Before the Northern Pontic area fell into the lap of the Russian Empire, there was no known nomadic archeology to contend with. And only when the spectacular kurgans and their contents became known in the West, the question of their attribution came to the attention of the Western scientists. Archeological excavations in the 19th c. have shown that Herodotus and other historians faithfully recorded specks of the Eurasian peoples' history. Archeological excavations created a tremendous opportunity to analyze and absorb the newly found predecessors into the “we-world” of the then Western Europe.

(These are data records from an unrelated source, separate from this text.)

-- B enumerates the cyclic subpeptides directly (length-major, wrapping over a doubled
-- list) instead of A's complement trick on interior prefix-sum windows; objective: alternative.

-- ===== PORT A =====
def cyclo_spectrum_ints (ipeptide : List Int) : List Int :=
  let prefix_mass := ipeptide.foldl (fun pm mass => pm ++ [PySem.List.pyGetD pm (-1) 0 + mass]) [0]
  let cspectrum : List Int := [0]
  let peptide_mass := PySem.List.pyGetD prefix_mass (-1) 0
  let cspectrum := (PySem.List.pyRange 0 (ipeptide.length : Int) 1).foldl (fun cs i =>
    (PySem.List.pyRange (i+1) ((ipeptide.length : Int)+1) 1).foldl (fun cs j =>
      let cs := cs ++ [PySem.List.pyGetD prefix_mass j 0 - PySem.List.pyGetD prefix_mass i 0]
      if 0 < i ∧ j < (ipeptide.length : Int) then
        cs ++ [peptide_mass - (PySem.List.pyGetD prefix_mass j 0 - PySem.List.pyGetD prefix_mass i 0)]
      else cs) cs) cspectrum
  PySem.List.sorted cspectrum (fun x => x) false

-- ===== PORT B =====
def cyclo_spectrum_ints_alt (ipeptide : List Int) : List Int :=
  let n : Int := ipeptide.length
  let ext := ipeptide ++ ipeptide
  let pre := ext.foldl (fun pm mass => pm ++ [PySem.List.pyGetD pm (-1) 0 + mass]) [0]
  let spectrum : List Int := [0]
  let spectrum := (PySem.List.pyRange 1 n 1).foldl (fun sp L =>
    (PySem.List.pyRange 0 n 1).foldl (fun sp i =>
      sp ++ [PySem.List.pyGetD pre (i+L) 0 - PySem.List.pyGetD pre i 0]) sp) spectrum
  let spectrum := if ipeptide ≠ [] then spectrum ++ [PySem.List.pyGetD pre n 0] else spectrum
  PySem.List.sorted spectrum (fun x => x) false

-- ===== PRECONDITION & SPEC =====
def Spec_cyclo_spectrum_ints (ipeptide : List Int) (out : List Int) : Prop := out = cyclo_spectrum_ints_alt ipeptide
instance (ipeptide : List Int) (out : List Int) : Decidable (Spec_cyclo_spectrum_ints ipeptide out) := by unfold Spec_cyclo_spectrum_ints; infer_instance

-- ===== CLAIM (what is proved, stated in full; the proofs are below) =====
def Claim_equal_cyclo_spectrum_ints : Prop := ∀ (ipeptide : List Int), Dom_cyclo_spectrum_ints ipeptide → Spec_cyclo_spectrum_ints ipeptide (cyclo_spectrum_ints ipeptide)

-- ===== LEMMAS AND PROOFS =====

-- mass of the linear window a[i:j], via prefix sums (Int indices)
def pvW (a : List Int) (i j : Int) : Int := (a.take j.toNat).sum - (a.take i.toNat).sum

-- the raw (unsorted) list A builds
def pvLA (a : List Int) : List Int :=
  [0] ++ (PySem.List.pyRange 0 (a.length : Int) 1).flatMap (fun i =>
    (PySem.List.pyRange (i+1) ((a.length : Int)+1) 1).flatMap (fun j =>
      if 0 < i ∧ j < (a.length : Int) then [pvW a i j, a.sum - pvW a i j] else [pvW a i j]))

-- the raw (unsorted) list B builds
def pvLB (a : List Int) : List Int :=
  ([0] ++ (PySem.List.pyRange 1 (a.length : Int) 1).flatMap (fun L =>
    (PySem.List.pyRange 0 (a.length : Int) 1).map (fun i =>
      (PySem.List.slice (a ++ a) (some i) (some (i+L))).sum)))
  ++ (if a ≠ [] then [a.sum] else [])

lemma pv_prefix_char (a : List Int) :
    a.foldl (fun pm mass => pm ++ [PySem.List.pyGetD pm (-1) 0 + mass]) [0]
      = (List.range (a.length+1)).map (fun k => (a.take k).sum) := by
  induction a using List.reverseRecOn with
  | nil => simp
  | append_singleton a x ih =>
    have hlast : PySem.List.pyGetD ((List.range (a.length+1)).map (fun k => (a.take k).sum)) (-1) 0 = a.sum := by
      rw [List.range_succ, List.map_append, List.map_cons, List.map_nil,
        PySem.List.pyGetD_neg_one_append_singleton]
      simp
    have hkey : (List.range ((a ++ [x]).length+1)).map (fun k => ((a ++ [x]).take k).sum)
        = (List.range (a.length+1)).map (fun k => (a.take k).sum) ++ [a.sum + x] := by
      have h2 : (a ++ [x]).length + 1 = (a.length + 1) + 1 := by simp
      rw [h2, List.range_succ, List.map_append, List.map_cons, List.map_nil]
      congr 1
      · apply List.map_congr_left
        intro k hk
        simp only [List.mem_range] at hk
        rw [List.take_append_of_le_length (by omega)]
      · simp [List.take_of_length_le]
    rw [List.foldl_append, ih, hkey]
    simp [hlast]

lemma pv_last (a : List Int) :
    PySem.List.pyGetD ((List.range (a.length+1)).map (fun k => (a.take k).sum)) (-1) 0 = a.sum := by
  rw [List.range_succ, List.map_append, List.map_cons, List.map_nil,
    PySem.List.pyGetD_neg_one_append_singleton]
  simp

lemma pv_get (a : List Int) (j : Int) (h0 : 0 ≤ j) (h1 : j ≤ (a.length : Int)) :
    PySem.List.pyGetD ((List.range (a.length+1)).map (fun k => (a.take k).sum)) j 0
      = (a.take j.toNat).sum := by
  have hlen : j < (((List.range (a.length+1)).map (fun k => (a.take k).sum)).length : Int) := by
    simp; omega
  rw [PySem.List.pyGetD_eq_getElem _ _ h0 hlen]
  simp

lemma pvA_char (a : List Int) :
    cyclo_spectrum_ints a = PySem.List.sorted (pvLA a) (fun x => x) false := by
  simp only [cyclo_spectrum_ints, pv_prefix_char]
  congr 1
  rw [pvLA]
  rw [PySem.List.foldl_congr_mem (g := fun cs i =>
      cs ++ (PySem.List.pyRange (i+1) ((a.length : Int)+1) 1).flatMap (fun j =>
        if 0 < i ∧ j < (a.length : Int) then [pvW a i j, a.sum - pvW a i j] else [pvW a i j]))]
  · exact PySem.List.foldl_append_eq_flatMap _ _ _
  · intro acc i hi
    rw [PySem.List.mem_pyRange_one] at hi
    rw [PySem.List.foldl_congr_mem (g := fun cs j =>
        cs ++ (if 0 < i ∧ j < (a.length : Int) then [pvW a i j, a.sum - pvW a i j] else [pvW a i j]))]
    · exact PySem.List.foldl_append_eq_flatMap _ _ _
    · intro acc2 j hj
      rw [PySem.List.mem_pyRange_one] at hj
      simp only [pv_last, pv_get a j (by omega) (by omega), pv_get a i (by omega) (by omega), pvW]
      split_ifs <;> simp [List.append_assoc]

lemma pv_sum_take_drop (a : List Int) (i m : Nat) :
    ((a.drop i).take m).sum = (a.take (i+m)).sum - (a.take i).sum := by
  rw [List.take_add, List.sum_append]; ring


lemma pv_prediff_slice (xs : List Int) (i L : Int) (hi : 0 ≤ i) (hL : 0 ≤ L) :
    (xs.take (i+L).toNat).sum - (xs.take i.toNat).sum
      = (PySem.List.slice xs (some i) (some (i+L))).sum := by
  rw [PySem.List.slice_toNat _ hi (by omega),
    show (i+L).toNat - i.toNat = L.toNat from by omega, pv_sum_take_drop,
    show i.toNat + L.toNat = (i+L).toNat from by omega]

Early in the 19th c., Heinrich Julius von Klaproth (1783-1835) was commissioned for ethnographic expedition to the recently seized portions of the N. Caucasus, in 1812-14 he published “Reise in den Kaukasus und nach Georgien unternommen in den Jahren 1807 und 1808” (I-II, Halle and Berlin, 1812-14) with an appendix, entitled “Kaukasische Sprachen”, where for the first time von Klaproth formulated a hypothesis of Scytho-Sarmatian origin of the Ossetic language. At that time, the Georgian term Ovs covered numerous tribes north of Georgia, including the Trkic Balkars and Karachais, called Ases by the Irons and Digors. In his work, von Klaproth completed the sequence Scytho-Sarmatians> Alans > Ossetes (“Memoire dans lequel on prouve 1'identite des Ossetes, peuplade du Caucase, avec les Alains du moyen-age” (“Nouvelles annales des voyages No 16”, 1822, pp. 243-56).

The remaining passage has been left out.